DeviceMeshManager handles JAX device mesh creation and management through static methods (no instance is required):

from datarax.distributed import DeviceMeshManager

# Create a data-parallel mesh
mesh = DeviceMeshManager.create_data_parallel_mesh()

# Or create a model-parallel mesh
model_mesh = DeviceMeshManager.create_model_parallel_mesh(num_devices=4)

# Or create a hybrid mesh
hybrid_mesh = DeviceMeshManager.create_hybrid_mesh(
    data_parallel_size=2,
    model_parallel_size=4,
)

# Get information about the mesh
mesh_info = DeviceMeshManager.get_mesh_info(mesh)
print(f"Mesh info: {mesh_info}")

Data-parallel functions¤

The data-parallel functions build sharding specifications and place data and model state across devices:

from datarax.distributed import (
    DeviceMeshManager,
    create_data_parallel_sharding,
    place_batch_on_shards,
    place_model_state_on_shards,
    reduce_gradients_across_devices,
)

# Create a data-parallel mesh
mesh = DeviceMeshManager.create_data_parallel_mesh()
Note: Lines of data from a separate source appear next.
-- pv_equiv track=rewrite | github.com/djkostyan4ik/pp1 | 12-Test3/mock 3.1/p7.py | f
-- ===== SOURCE A (Python) =====
-- def f(arr2D):
--     column_sums = {}
--     for row in arr2D:
--         for index, value in enumerate(row):
--             if index in column_sums:
--                 column_sums[index] += value
--             else:
--                 column_sums[index] = value
--     for sum_val in column_sums.values():
--         if list(column_sums.values()).count(sum_val) >= 2:
--             return True
--     return False
-- ===== SOURCE B (Python) =====
-- def f(arr2D):
--     sums = []
--     for row in arr2D:
--         sums = [(sums[i] if i < len(sums) else 0) + (row[i] if i < len(row) else 0)
--                 for i in range(max(len(sums), len(row)))]
--     vals = sorted(sums)
--     for a, b in zip(vals, vals[1:]):
--         if a == b:
--             return True
--     return False
-- ===== Notes on version B (the rewrite author's own statement) =====
-- stated objective: alternative
-- what changed: Replaces the dict-of-column-sums plus repeated list(values()).count scan with a padded element-wise list merge and a sort-then-adjacent-compare duplicate check.
import Mathlib
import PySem

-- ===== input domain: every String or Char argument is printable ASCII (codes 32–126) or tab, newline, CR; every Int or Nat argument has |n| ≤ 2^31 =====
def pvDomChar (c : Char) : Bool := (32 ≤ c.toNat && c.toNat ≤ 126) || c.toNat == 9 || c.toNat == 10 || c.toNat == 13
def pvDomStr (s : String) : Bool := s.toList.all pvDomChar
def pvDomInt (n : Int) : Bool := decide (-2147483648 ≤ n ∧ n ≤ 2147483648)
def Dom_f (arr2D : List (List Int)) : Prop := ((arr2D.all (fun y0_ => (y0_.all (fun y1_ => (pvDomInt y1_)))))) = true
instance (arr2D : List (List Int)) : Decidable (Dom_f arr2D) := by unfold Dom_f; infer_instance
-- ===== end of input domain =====

-- B replaces the dict + repeated values().count scan with a padded list merge and a
-- sort-then-adjacent-compare duplicate check.

-- ===== PORT A =====
def f (arr2D : List (List Int)) : Bool :=
  let d : PySem.Dict Int Int := arr2D.foldl (fun d row =>
    (PySem.List.enumerate row).foldl (fun d p =>
      if d.contains p.1 then d.insert p.1 (d.getD p.1 0 + p.2)
      else d.insert p.1 p.2) d) PySem.Dict.empty
  let vs := d.values
  vs.any (fun s => 2 ≤ vs.count s)

-- ===== PORT B =====
-- the per-row list comprehension of Source B
def mergeRow (sums row : List Int) : List Int :=
  (List.range (max sums.length row.length)).map
    (fun i => sums.getD i 0 + row.getD i 0)

-- the 'for a, b in zip(vals, vals[1:])' early-return loop of Source B
def adjEq : List Int → Bool
  | a :: b :: rest => if a == b then true else adjEq (b :: rest)
  | _ => false

def f_alt (arr2D : List (List Int)) : Bool :=
  adjEq (PySem.List.sorted (arr2D.foldl mergeRow []) (fun x => x) false)

-- ===== PRECONDITION & SPEC =====
def Spec_f (arr2D : List (List Int)) (out : Bool) : Prop := out = f_alt arr2D
instance (arr2D : List (List Int)) (out : Bool) : Decidable (Spec_f arr2D out) := by unfold Spec_f; infer_instance

-- ===== CLAIM (what is proved, stated in full; the proofs are below) =====
def Claim_equal_f : Prop := ∀ (arr2D : List (List Int)), Dom_f arr2D → Spec_f arr2D (f arr2D)

-- ===== LEMMAS AND PROOFS =====

-- the dict holding s as column sums: keys 0,1,2,… in order
def dictOf (s : List Int) : PySem.Dict Int Int := PySem.Dict.mk (PySem.List.enumerate s)

theorem mergeRow_nil_right (s : List Int) : mergeRow s [] = s := by
  unfold mergeRow
  apply List.ext_getElem
  · simp
  · intro i h1 h2
    simp [List.getElem?_eq_getElem h2]

theorem mergeRow_nil_left (r : List Int) : mergeRow [] r = r := by
  unfold mergeRow
  apply List.ext_getElem
  · simp
  · intro i h1 h2
    simp [List.getElem?_eq_getElem h2]

theorem mergeRow_cons (a b : Int) (s r : List Int) :
    mergeRow (a :: s) (b :: r) = (a + b) :: mergeRow s r := by
  unfold mergeRow
  simp [Nat.succ_max_succ, List.range_succ_eq_map, List.map_map, Function.comp_def]

theorem items_dictOf (s : List Int) : (dictOf s).items = PySem.List.enumerate s := rfl

theorem nodup_keys_dictOf (s : List Int) : (dictOf s).keys.Nodup := by
  have h := PySem.List.pairwise_lt_enumerate (xs := s) (s := 0)
  simp only [PySem.Dict.keys, items_dictOf]
  exact List.pairwise_map.mpr (h.imp fun hlt => ne_of_lt hlt)

theorem mem_keys_dictOf (s : List Int) (k : Int) :
    k ∈ (dictOf s).keys ↔ 0 ≤ k ∧ k < s.length := by
  simp only [PySem.Dict.keys, items_dictOf, List.mem_map]
  constructor
  · rintro ⟨p, hp, rfl⟩
    obtain ⟨n, hn, rfl⟩ := (PySem.List.mem_enumerate_iff _ _ _).mp hp
    simp only [zero_add]
    constructor <;> [positivity; exact_mod_cast hn]
  · rintro ⟨h0, h1⟩
    refine ⟨(k, s[k.toNat]'(by omega)), (PySem.List.mem_enumerate_iff _ _ _).mpr
      ⟨k.toNat, by omega, ?_⟩, rfl⟩
    rw [Prod.mk.injEq]
    exact ⟨by omega, rfl⟩

theorem contains_dictOf (s : List Int) (k : Int) :
    (dictOf s).contains k = decide (0 ≤ k ∧ k < s.length) := by
  rw [PySem.Dict.contains_eq_decide_mem_keys]
  exact decide_eq_decide.mpr (mem_keys_dictOf s k)

theorem getD_dictOf (pre suf : List Int) (c : Int) :
    (dictOf (pre ++ c :: suf)).getD (pre.length : Int) 0 = c := by
  refine PySem.Dict.getD_of_mem_items _ ?_ (nodup_keys_dictOf _) 0
  rw [items_dictOf]
  refine (PySem.List.mem_enumerate_iff _ _ _).mpr ⟨pre.length, by simp, ?_⟩
  rw [Prod.mk.injEq]
  refine ⟨by omega, ?_⟩
  rw [List.getElem_append_right (by omega)]
  simp

theorem map_id_of_mem {α : Type} (l : List α) (g : α → α) (h : ∀ p ∈ l, g p = p) :
    l.map g = l := by
  rw [List.map_congr_left h]
  simp

-- replacing the value at key |pre| in dictOf (pre ++ c :: suf)
theorem insert_dictOf_mid (pre suf : List Int) (c w : Int) :
    (dictOf (pre ++ c :: suf)).insert (pre.length : Int) w
      = dictOf (pre ++ w :: suf) := by
  apply PySem.Dict.ext
  rw [PySem.Dict.items_insert_of_contains _ w (by rw [contains_dictOf]; simp)]
  rw [items_dictOf, items_dictOf]
  rw [PySem.List.enumerate_append, PySem.List.enumerate_append,
      PySem.List.enumerate_cons, PySem.List.enumerate_cons]
  rw [List.map_append, List.map_cons]
  congr 1
  · apply map_id_of_mem
    intro p hp
    obtain ⟨n, hn, rfl⟩ := (PySem.List.mem_enumerate_iff _ _ _).mp hp
    simp only [beq_iff_eq, ite_eq_right_iff]
    intro h
    exfalso
    simp only [zero_add] at h
    omega
  · congr 1
    · simp
    · apply map_id_of_mem
      intro p hp
      obtain ⟨n, hn, rfl⟩ := (PySem.List.mem_enumerate_iff _ _ _).mp hp
      simp only [beq_iff_eq, ite_eq_right_iff]
      intro h
      exfalso
      omega

theorem insert_dictOf_end (pre : List Int) (w : Int) :
    (dictOf pre).insert (pre.length : Int) w = dictOf (pre ++ [w]) := by
  apply PySem.Dict.ext
  rw [PySem.Dict.items_insert_of_not_contains _ w (by rw [contains_dictOf]; simp)]
  rw [items_dictOf, items_dictOf, PySem.List.enumerate_append]
  simp [PySem.List.enumerate_cons, PySem.List.enumerate_nil]

-- the inner loop of A over one row, from an arbitrary split of the current sums
theorem inner_loop (row : List Int) (pre suf : List Int) :
    (PySem.List.enumerate row (pre.length : Int)).foldl (fun d p =>
        if d.contains p.1 then d.insert p.1 (d.getD p.1 0 + p.2)
        else d.insert p.1 p.2) (dictOf (pre ++ suf))
      = dictOf (pre ++ mergeRow suf row) := by
  induction row generalizing pre suf with
  | nil => simp [PySem.List.enumerate_nil, mergeRow_nil_right]
  | cons v vs ih =>
    rw [PySem.List.enumerate_cons, List.foldl_cons]
    cases suf with
    | nil =>
      rw [show (dictOf (pre ++ [])).contains (pre.length : Int) = false by
            rw [contains_dictOf]; simp]
      simp only [Bool.false_eq_true, if_false]
      have h1 : (dictOf (pre ++ [])).insert (pre.length : Int) v = dictOf (pre ++ [v]) := by
        rw [List.append_nil]; exact insert_dictOf_end pre v
      rw [h1]
      have h2 := ih (pre ++ [v]) []
      rw [List.append_nil, mergeRow_nil_left] at h2
      rw [mergeRow_nil_left]
      rw [show (pre.length : Int) + 1 = (((pre ++ [v]).length : Nat) : Int) by simp]
      rw [h2, List.append_assoc]
      rfl
    | cons c suf' =>
      rw [show (dictOf (pre ++ c :: suf')).contains (pre.length : Int) = true by
            rw [contains_dictOf]; simp]
      simp only [if_true]
      rw [getD_dictOf, insert_dictOf_mid, mergeRow_cons]
      have h2 := ih (pre ++ [c + v]) suf'
      rw [List.append_assoc, List.append_assoc] at h2
      simp only [List.singleton_append] at h2
      rw [show (pre.length : Int) + 1 = (((pre ++ [c + v]).length : Nat) : Int) by simp]
      rw [h2]

theorem outer_loop (arr2D : List (List Int)) (s : List Int) :
    arr2D.foldl (fun d row =>
        (PySem.List.enumerate row).foldl (fun d p =>
          if d.contains p.1 then d.insert p.1 (d.getD p.1 0 + p.2)
          else d.insert p.1 p.2) d) (dictOf s)
      = dictOf (arr2D.foldl mergeRow s) := by
  induction arr2D generalizing s with
  | nil => rfl
  | cons row rest ih =>
    rw [List.foldl_cons, List.foldl_cons]
    have h := inner_loop row [] s
    simp only [List.length_nil, List.nil_append, Nat.cast_zero] at h
    rw [h]
    exact ih (mergeRow s row)

theorem values_dictOf (s : List Int) : (dictOf s).values = s := by
  simp only [PySem.Dict.values, items_dictOf]
  exact PySem.List.map_snd_enumerate s 0

theorem adjEq_iff_not_chain (l : List Int) :
    adjEq l = true ↔ ¬ l.IsChain (· ≠ ·) := by
  induction l with
  | nil => simp [adjEq]
  | cons a t ih =>
    cases t with
    | nil => simp [adjEq]
    | cons b r =>
      rw [List.isChain_cons_cons]
      by_cases h : a = b
      · simp [adjEq, h]
      · simp only [adjEq, beq_iff_eq, h, if_false, ih]
        tauto

-- duplicate check on vs via counts  =  adjacent-equal check on sorted vs
theorem dup_check_eq (vs : List Int) :
    (vs.any (fun s => 2 ≤ vs.count s))
      = adjEq (PySem.List.sorted vs (fun x => x) false) := by
  have hperm : (PySem.List.sorted vs (fun x => x) false).Perm vs :=
    PySem.List.sorted_perm vs (fun x => x) false
  have hpw : (PySem.List.sorted vs (fun x => x) false).Pairwise (· ≤ ·) :=
    PySem.List.sorted_pairwise vs (fun x => x)
  by_cases hnd : vs.Nodup
  · have hnds : (PySem.List.sorted vs (fun x => x) false).Nodup := hperm.nodup_iff.mpr hnd
    have ha : vs.any (fun s => 2 ≤ vs.count s) = false := by
      apply Bool.eq_false_iff.mpr
      intro h
      obtain ⟨x, hx, hc⟩ := List.any_eq_true.mp h
      have := List.nodup_iff_count_le_one.mp hnd x
      simp only [decide_eq_true_eq] at hc
      omega
    have hb : adjEq (PySem.List.sorted vs (fun x => x) false) = false := by
      apply Bool.eq_false_iff.mpr
      intro h
      exact (adjEq_iff_not_chain _).mp h (List.Pairwise.isChain hnds)
    rw [ha, hb]
  · have hx : ∃ x ∈ vs, 2 ≤ vs.count x := by
      by_contra hno
      push Not at hno
      refine hnd (List.nodup_iff_count_le_one.mpr fun x => ?_)
      by_cases hm : x ∈ vs
      · have := hno x hm; omega
      · rw [List.count_eq_zero_of_not_mem hm]; omega
    obtain ⟨x, hxm, hxc⟩ := hx
    have h1 : vs.any (fun s => 2 ≤ vs.count s) = true :=
      List.any_eq_true.mpr ⟨x, hxm, by simpa using hxc⟩
    have h2 : adjEq (PySem.List.sorted vs (fun x => x) false) = true := by
      rw [adjEq_iff_not_chain]
      intro hch
      have hnds : (PySem.List.sorted vs (fun x => x) false).Nodup := by
        have hadj : (PySem.List.sorted vs (fun x => x) false).IsChain (· ≤ ·) :=
          List.Pairwise.isChain hpw
        have hlt : (PySem.List.sorted vs (fun x => x) false).IsChain (· < ·) := by
          rw [List.isChain_iff_getElem] at hadj hch ⊢
          intro i hi
          have h3 := hadj i hi
          have h4 := hch i hi
          omega
        have hplt := (List.isChain_iff_pairwise).mp hlt
        exact hplt.imp fun h => by omega
      exact hnd (hperm.nodup_iff.mp hnds)
    rw [h1, h2]

-- ===== VERDICT (by name: the statement is the Claim_ definition above) =====
theorem f_spec : Claim_equal_f := by
  intro arr2D _
  unfold Spec_f f f_alt
  have h0 : (PySem.Dict.empty : PySem.Dict Int Int) = dictOf [] := rfl
  simp only [h0, outer_loop, values_dictOf]
  exact dup_check_eq _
# Create sharding specification for data parallelism
sharding = create_data_parallel_sharding(mesh)

# Shard a batch across devices
sharded_batch = place_batch_on_shards(batch, sharding)

# Shard model state across devices (replicated by default)
sharded_state = place_model_state_on_shards(state, mesh)

# Reduce gradients across devices (only valid inside pmap/shard_map)
reduced_grads = reduce_gradients_across_devices(gradients, reduce_type="mean")

Metrics functions¤

The metrics functions aggregate values across devices. Two variants are provided:

SPMD functions (reduce_mean, reduce_sum, reduce_custom, ...) operate on global arrays and work inside nnx.jit with an active mesh. They take no axis_name.
Collective functions (reduce_mean_collective, reduce_sum_collective, all_gather) use lax.p* collectives and are only valid inside a pmap or shard_map context. They accept an axis_name.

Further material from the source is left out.